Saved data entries

-- pv_equiv track=rewrite | github.com/asrvsn/gds | gds/utils/common.py | disambiguate_strings
-- ===== SOURCE A (Python) =====
-- from typing import Tuple, List, Any, Iterable, Callable, Dict, Set
--
-- def disambiguate_strings(ls: List[str]):
-- 	ret = []
-- 	mp = dict()
-- 	for s in ls:
-- 		if s in mp:
-- 			mp[s] += 1
-- 			ret.append(s + f'_{mp[s]}')
-- 		else:
-- 			mp[s] = 1
-- 			ret.append(s)
-- 	return ret
-- ===== SOURCE B (Python) =====
-- from typing import List
--
-- def disambiguate_strings(ls: List[str]):
-- 	out = [''] * len(ls)
-- 	for s in dict.fromkeys(ls):
-- 		k = 0
-- 		for i, x in enumerate(ls):
-- 			if x == s:
-- 				k += 1
-- 				out[i] = x if k == 1 else x + f'_{k}'
-- 	return out
-- ===== Notes on version B (the rewrite author's own statement) =====
-- stated objective: alternative
-- what changed: B drops A's single in-order pass with a running-count dict: it pre-allocates the output array and loops over the distinct strings (dict.fromkeys order), scatter-writing every occurrence of each string with its suffix into its slot.
import Mathlib
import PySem

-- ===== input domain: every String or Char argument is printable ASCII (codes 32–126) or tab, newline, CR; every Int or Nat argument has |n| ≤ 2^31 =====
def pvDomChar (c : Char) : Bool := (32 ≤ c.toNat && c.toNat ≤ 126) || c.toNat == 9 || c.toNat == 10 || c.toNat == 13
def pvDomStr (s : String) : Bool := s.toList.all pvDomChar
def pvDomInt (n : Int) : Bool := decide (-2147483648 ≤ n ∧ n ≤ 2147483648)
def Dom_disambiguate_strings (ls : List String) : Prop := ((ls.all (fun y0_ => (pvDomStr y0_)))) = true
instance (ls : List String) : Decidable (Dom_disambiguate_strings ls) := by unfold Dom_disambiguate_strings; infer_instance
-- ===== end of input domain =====

-- B replaces A's single in-order pass with a running-count dict by a pre-allocated output
-- array and an outer loop over the DISTINCT strings (first-occurrence order), scatter-writing
-- all occurrences of each string with their suffix. Both are total; outputs are equal.

-- ===== PORT A =====
-- loop 'for s in ls' with accumulators ret (output list) and mp (running-count dict)
def disambiguate_strings_goA : List String → List String → PySem.Dict String Int → List String
  | [], ret, _ => ret
  | s :: rest, ret, mp =>
    if mp.contains s then
      -- mp[s] += 1; ret.append(s + f'_{mp[s]}')
      disambiguate_strings_goA rest (ret ++ [s ++ "_" ++ PySem.Int.toStr (mp.getD s 0 + 1)]) (mp.insert s (mp.getD s 0 + 1))
    else
      -- mp[s] = 1; ret.append(s)
      disambiguate_strings_goA rest (ret ++ [s]) (mp.insert s 1)

def disambiguate_strings (ls : List String) : List String :=
  disambiguate_strings_goA ls [] PySem.Dict.empty

-- ===== PORT B =====
-- inner loop 'for i, x in enumerate(ls): if x == s: k += 1; out[i] = x if k == 1 else x + f"_{k}"'
-- The enumerate counter i is always a valid nonnegative index of out (len(out) = len(ls)),
-- so Python's out[i] = v is exactly List.set i v here; i is carried as a Nat counter.
def disambiguate_strings_innerB (s : String) : List String → Nat → List String → Int → List String
  | [], _, out, _ => out
  | x :: rest, i, out, k =>
    if x == s then
      disambiguate_strings_innerB s rest (i + 1)
        (out.set i (if k + 1 == 1 then x else x ++ "_" ++ PySem.Int.toStr (k + 1))) (k + 1)
    else
      disambiguate_strings_innerB s rest (i + 1) out k

-- out = [''] * len(ls); for s in dict.fromkeys(ls): <inner loop>; return out
def disambiguate_strings_alt (ls : List String) : List String :=
  (PySem.List.dedup ls).foldl (fun out s => disambiguate_strings_innerB s ls 0 out 0)
    (List.replicate ls.length "")

-- ===== PRECONDITION & SPEC =====
def Spec_disambiguate_strings (ls : List String) (out : List String) : Prop := out = disambiguate_strings_alt ls
instance (ls : List String) (out : List String) : Decidable (Spec_disambiguate_strings ls out) := by unfold Spec_disambiguate_strings; infer_instance

-- ===== CLAIM (what is proved, stated in full; the proofs are below) =====
def Claim_equal_disambiguate_strings : Prop := ∀ (ls : List String), Dom_disambiguate_strings ls → Spec_disambiguate_strings ls (disambiguate_strings ls)

-- ===== LEMMAS AND PROOFS =====

-- the common pointwise value: the m-th output element, from the count of ls[m] in ls[:m]
def disambVal (ls : List String) (m : Nat) : String :=
  if (ls.take m).count ls[m]! = 0 then ls[m]!
  else ls[m]! ++ "_" ++ PySem.Int.toStr (((ls.take m).count ls[m]! : Int) + 1)

lemma map_range_getElem! (l : List String) :
    (List.range l.length).map (fun m => l[m]!) = l := by
  apply List.ext_getElem
  · simp
  · intro n h1 h2
    simp_all

-- B's inner pass: starting at index i with k = count of s in ls[:i], it rewrites exactly
-- the positions m ≥ i holding s to disambVal ls m and leaves everything else.
lemma innerB_eq (ls : List String) (s : String) :
    ∀ (tail : List String) (i : Nat) (out : List String) (k : Int),
    tail = ls.drop i → out.length = ls.length → k = ((ls.take i).count s : Int) →
    disambiguate_strings_innerB s tail i out k =
      (List.range ls.length).map
        (fun m => if i ≤ m ∧ ls[m]! = s then disambVal ls m else out[m]!) := by
  intro tail
  induction tail with
  | nil =>
    intro i out k htail hlen hk
    have hge : ls.length ≤ i := by
      have := List.drop_eq_nil_iff.mp htail.symm
      omega
    rw [disambiguate_strings_innerB]
    rw [List.map_congr_left (g := fun m => out[m]!)
      (by
        intro m hm
        rw [List.mem_range] at hm
        rw [if_neg (fun h => absurd h.1 (by omega))])]
    rw [← hlen, map_range_getElem!]
  | cons x rest ih =>
    intro i out k htail hlen hk
    have hlt : i < ls.length := by
      have := congrArg List.length htail
      simp at this; omega
    have hx0 : ls[i] = x := by
      have h0 : ls[i + 0]? = some x := by
        rw [← List.getElem?_drop, ← htail]; rfl
      simp only [Nat.add_zero] at h0
      rw [List.getElem?_eq_getElem hlt] at h0
      exact Option.some.inj h0
    have hx : ls[i]! = x := by
      rw [getElem!_pos ls i hlt, hx0]
    have hrest : rest = ls.drop (i + 1) := by
      have h1 := congrArg (List.drop 1) htail
      simp [List.drop_drop] at h1
      exact h1
    have htake : ls.take (i + 1) = ls.take i ++ [x] := by
      rw [List.take_add_one, List.getElem?_eq_getElem hlt]
      simp [hx0]
    rw [disambiguate_strings_innerB]
    by_cases hxs : x = s
    · rw [if_pos (by simp [hxs])]
      have hcnt : ((ls.take (i+1)).count s : Int) = k + 1 := by
        rw [htake, hk]; simp [hxs, List.count_append]
      have hval : (if k + 1 == 1 then x else x ++ "_" ++ PySem.Int.toStr (k + 1)) = disambVal ls i := by
        unfold disambVal
        rw [hx, hxs, hk]
        by_cases h0 : (ls.take i).count s = 0
        · rw [h0]; simp
        · have hne1 : ¬ ((((ls.take i).count s : Int) + 1 == 1) = true) := by
            simp; omega
          rw [if_neg hne1, if_neg h0]
      rw [ih (i + 1) _ (k + 1) hrest (by simp [hlen]) hcnt.symm]
      apply List.map_congr_left
      intro m hm
      rw [List.mem_range] at hm
      by_cases hmi : m = i
      · subst hmi
        rw [if_neg (fun h => absurd h.1 (by omega)),
          if_pos (show m ≤ m ∧ ls[m]! = s from ⟨Nat.le_refl m, by rw [hx, hxs]⟩)]
        rw [getElem!_pos _ m (by rw [List.length_set, hlen]; exact hm)]
        rw [List.getElem_set_self, hval]
      · have hne : (out.set i (if k + 1 == 1 then x else x ++ "_" ++ PySem.Int.toStr (k + 1)))[m]! = out[m]! := by
          by_cases hm2 : m < out.length
          · rw [getElem!_pos _ m (by rwa [List.length_set]), getElem!_pos _ m hm2,
              List.getElem_set, if_neg (fun h => hmi h.symm)]
          · rw [getElem!_neg _ m (by rwa [List.length_set]), getElem!_neg _ m hm2]
        rw [hne]
        by_cases hc : i ≤ m ∧ ls[m]! = s
        · rw [if_pos ⟨by omega, hc.2⟩, if_pos hc]
        · rw [if_neg (fun h => hc ⟨by omega, h.2⟩), if_neg hc]
    · rw [if_neg (by simp [hxs])]
      have hcnt : ((ls.take (i+1)).count s : Int) = k := by
        rw [htake, hk]; simp [List.count_append, hxs]
      rw [ih (i + 1) out k hrest hlen hcnt.symm]
      apply List.map_congr_left
      intro m hm
      rw [List.mem_range] at hm
      by_cases hmi : m = i
      · subst hmi
        rw [if_neg (fun h => absurd h.1 (by omega)),
          if_neg (fun h => hxs (by rw [← hx]; exact h.2))]
      · by_cases hc : i ≤ m ∧ ls[m]! = s
        · rw [if_pos ⟨by omega, hc.2⟩, if_pos hc]
        · rw [if_neg (fun h => hc ⟨by omega, h.2⟩), if_neg hc]

-- B's outer fold: processing the strings of ds rewrites exactly the positions whose string is in ds.
lemma foldl_innerB (ls : List String) :
    ∀ (ds out : List String), out.length = ls.length →
    ds.foldl (fun o s => disambiguate_strings_innerB s ls 0 o 0) out =
      (List.range ls.length).map
        (fun m => if ls[m]! ∈ ds then disambVal ls m else out[m]!) := by
  intro ds
  induction ds with
  | nil =>
    intro out hlen
    rw [List.foldl_nil]
    rw [List.map_congr_left (g := fun m => out[m]!) (by intro m hm; simp)]
    rw [← hlen, map_range_getElem!]
  | cons d ds ih =>
    intro out hlen
    rw [List.foldl_cons]
    have h1 : disambiguate_strings_innerB d ls 0 out 0 =
        (List.range ls.length).map (fun m => if 0 ≤ m ∧ ls[m]! = d then disambVal ls m else out[m]!) :=
      innerB_eq ls d ls 0 out 0 rfl hlen (by simp)
    rw [h1, ih _ (by simp)]
    apply List.map_congr_left
    intro m hm
    rw [List.mem_range] at hm
    have hget : ((List.range ls.length).map
        (fun m => if 0 ≤ m ∧ ls[m]! = d then disambVal ls m else out[m]!))[m]! =
        (if 0 ≤ m ∧ ls[m]! = d then disambVal ls m else out[m]!) := by
      rw [getElem!_pos _ _ (by simpa using hm)]
      simp
    rw [hget]
    by_cases hmem : ls[m]! ∈ ds
    · rw [if_pos hmem, if_pos (List.mem_cons_of_mem d hmem)]
    · rw [if_neg hmem]
      by_cases hd : ls[m]! = d
      · rw [if_pos ⟨Nat.zero_le m, hd⟩, if_pos (by rw [hd]; exact List.mem_cons_self)]
      · rw [if_neg (fun h => hd h.2), if_neg (fun h => (List.mem_cons.mp h).elim hd hmem)]

-- B computes the pointwise formula everywhere
lemma altB_eq (ls : List String) :
    disambiguate_strings_alt ls = (List.range ls.length).map (disambVal ls) := by
  unfold disambiguate_strings_alt
  rw [foldl_innerB ls _ _ (by simp)]
  apply List.map_congr_left
  intro m hm
  rw [List.mem_range] at hm
  rw [if_pos (by rw [PySem.List.mem_dedup, getElem!_pos ls m hm]; exact List.getElem_mem hm)]

-- A's loop invariant: after processing pref, mp holds the counts of pref
lemma goA_eq (full : List String) :
    ∀ (rest pref ret : List String) (mp : PySem.Dict String Int),
    full = pref ++ rest →
    (∀ s, mp.getD s 0 = (pref.count s : Int)) →
    (∀ s, mp.contains s = decide (s ∈ pref)) →
    disambiguate_strings_goA rest ret mp =
      ret ++ (List.range rest.length).map (fun j => disambVal full (pref.length + j)) := by
  intro rest
  induction rest with
  | nil =>
    intro pref ret mp hfull hcnt hmem
    simp [disambiguate_strings_goA]
  | cons x rest ih =>
    intro pref ret mp hfull hcnt hmem
    have hlt : pref.length < full.length := by
      rw [hfull]; simp
    have hgetx : full[pref.length]! = x := by
      rw [getElem!_pos full pref.length hlt]
      have h0 : full[pref.length]? = some x := by
        rw [hfull, List.getElem?_append_right (Nat.le_refl _)]
        simp
      rw [List.getElem?_eq_getElem hlt] at h0
      exact Option.some.inj h0
    have htakex : full.take pref.length = pref := by
      rw [hfull, List.take_left]
    have hval0 : disambVal full pref.length =
        (if pref.count x = 0 then x else x ++ "_" ++ PySem.Int.toStr ((pref.count x : Int) + 1)) := by
      unfold disambVal
      rw [hgetx, htakex]
    have hstep : ∀ (ret' : List String) (mp' : PySem.Dict String Int),
        full = (pref ++ [x]) ++ rest →
        (∀ s, mp'.getD s 0 = ((pref ++ [x]).count s : Int)) →
        (∀ s, mp'.contains s = decide (s ∈ pref ++ [x])) →
        disambiguate_strings_goA rest ret' mp' =
          ret' ++ (List.range rest.length).map (fun j => disambVal full (pref.length + 1 + j)) := by
      intro ret' mp' h1 h2 h3
      rw [ih (pref ++ [x]) ret' mp' h1 h2 h3]
      simp [Nat.add_assoc]
    have hfull' : full = (pref ++ [x]) ++ rest := by simpa using hfull
    have hrange : (List.range (rest.length + 1)).map (fun j => disambVal full (pref.length + j)) =
        disambVal full pref.length ::
          (List.range rest.length).map (fun j => disambVal full (pref.length + 1 + j)) := by
      rw [List.range_succ_eq_map, List.map_cons, List.map_map]
      have ht : List.map ((fun j => disambVal full (pref.length + j)) ∘ Nat.succ) (List.range rest.length)
          = List.map (fun j => disambVal full (pref.length + 1 + j)) (List.range rest.length) := by
        apply List.map_congr_left
        intro j _
        show disambVal full (pref.length + (j + 1)) = disambVal full (pref.length + 1 + j)
        congr 1
        omega
      rw [ht, Nat.add_zero]
    rw [disambiguate_strings_goA]
    by_cases hmemb : x ∈ pref
    · have hc : mp.contains x = true := by rw [hmem]; simp [hmemb]
      rw [if_pos hc]
      rw [hstep _ _ hfull'
        (by
          intro t
          by_cases ht : t = x
          · rw [ht, PySem.Dict.getD_insert_self, hcnt]
            simp [List.count_append]
          · rw [PySem.Dict.getD_insert_of_ne _ _ _ ht, hcnt]
            have h1 : List.count t [x] = 0 := by simp [Ne.symm ht]
            simp [List.count_append, h1])
        (by
          intro t
          rw [PySem.Dict.contains_insert]
          by_cases ht : t = x
          · rw [ht]; simp
          · simp [ht, hmem])]
      have hk0 : pref.count x ≠ 0 := by simpa [List.count_eq_zero] using hmemb
      simp only [List.length_cons, hrange, hval0, if_neg hk0, hcnt]
      simp [List.append_assoc]
    · have hc : mp.contains x = false := by rw [hmem]; simp [hmemb]
      rw [if_neg (by simp [hc])]
      rw [hstep _ _ hfull'
        (by
          intro t
          by_cases ht : t = x
          · rw [ht, PySem.Dict.getD_insert_self]
            have h0 : pref.count x = 0 := by simpa [List.count_eq_zero] using hmemb
            simp [List.count_append, h0]
          · rw [PySem.Dict.getD_insert_of_ne _ _ _ ht, hcnt]
            have h1 : List.count t [x] = 0 := by simp [Ne.symm ht]
            simp [List.count_append, h1])
        (by
          intro t
          rw [PySem.Dict.contains_insert]
          by_cases ht : t = x
          · rw [ht]; simp
          · simp [ht, hmem])]
      have hk0 : pref.count x = 0 := by simpa [List.count_eq_zero] using hmemb
      simp only [List.length_cons, hrange, hval0, if_pos hk0]
      simp [List.append_assoc]

lemma A_eq (ls : List String) :
    disambiguate_strings ls = (List.range ls.length).map (disambVal ls) := by
  unfold disambiguate_strings
  rw [goA_eq ls ls [] [] PySem.Dict.empty rfl
    (by intro s; simp [PySem.Dict.getD_empty])
    (by intro s; simp [PySem.Dict.contains_empty])]
  simp

-- ===== VERDICT (by name: the statement is the Claim_ definition above) =====
theorem disambiguate_strings_spec : Claim_equal_disambiguate_strings := by
  intro ls _
  unfold Spec_disambiguate_strings
  rw [A_eq, altB_eq]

- **Instructions for the task**
Above are the records; from them, give again exactly the lines from the one containing "have hrest : rest = ls.drop (i + 1) := by" through the one containing "if_pos (show m", both included.

- **Answer to the problem**
    have hrest : rest = ls.drop (i + 1) := by
      have h1 := congrArg (List.drop 1) htail
      simp [List.drop_drop] at h1
      exact h1
    have htake : ls.take (i + 1) = ls.take i ++ [x] := by
      rw [List.take_add_one, List.getElem?_eq_getElem hlt]
      simp [hx0]
    rw [disambiguate_strings_innerB]
    by_cases hxs : x = s
    · rw [if_pos (by simp [hxs])]
      have hcnt : ((ls.take (i+1)).count s : Int) = k + 1 := by
        rw [htake, hk]; simp [hxs, List.count_append]
      have hval : (if k + 1 == 1 then x else x ++ "_" ++ PySem.Int.toStr (k + 1)) = disambVal ls i := by
        unfold disambVal
        rw [hx, hxs, hk]
        by_cases h0 : (ls.take i).count s = 0
        · rw [h0]; simp
        · have hne1 : ¬ ((((ls.take i).count s : Int) + 1 == 1) = true) := by
            simp; omega
          rw [if_neg hne1, if_neg h0]
      rw [ih (i + 1) _ (k + 1) hrest (by simp [hlen]) hcnt.symm]
      apply List.map_congr_left
      intro m hm
      rw [List.mem_range] at hm
      by_cases hmi : m = i
      · subst hmi
        rw [if_neg (fun h => absurd h.1 (by omega)),
          if_pos (show m ≤ m ∧ ls[m]! = s from ⟨Nat.le_refl m, by rw [hx, hxs]⟩)]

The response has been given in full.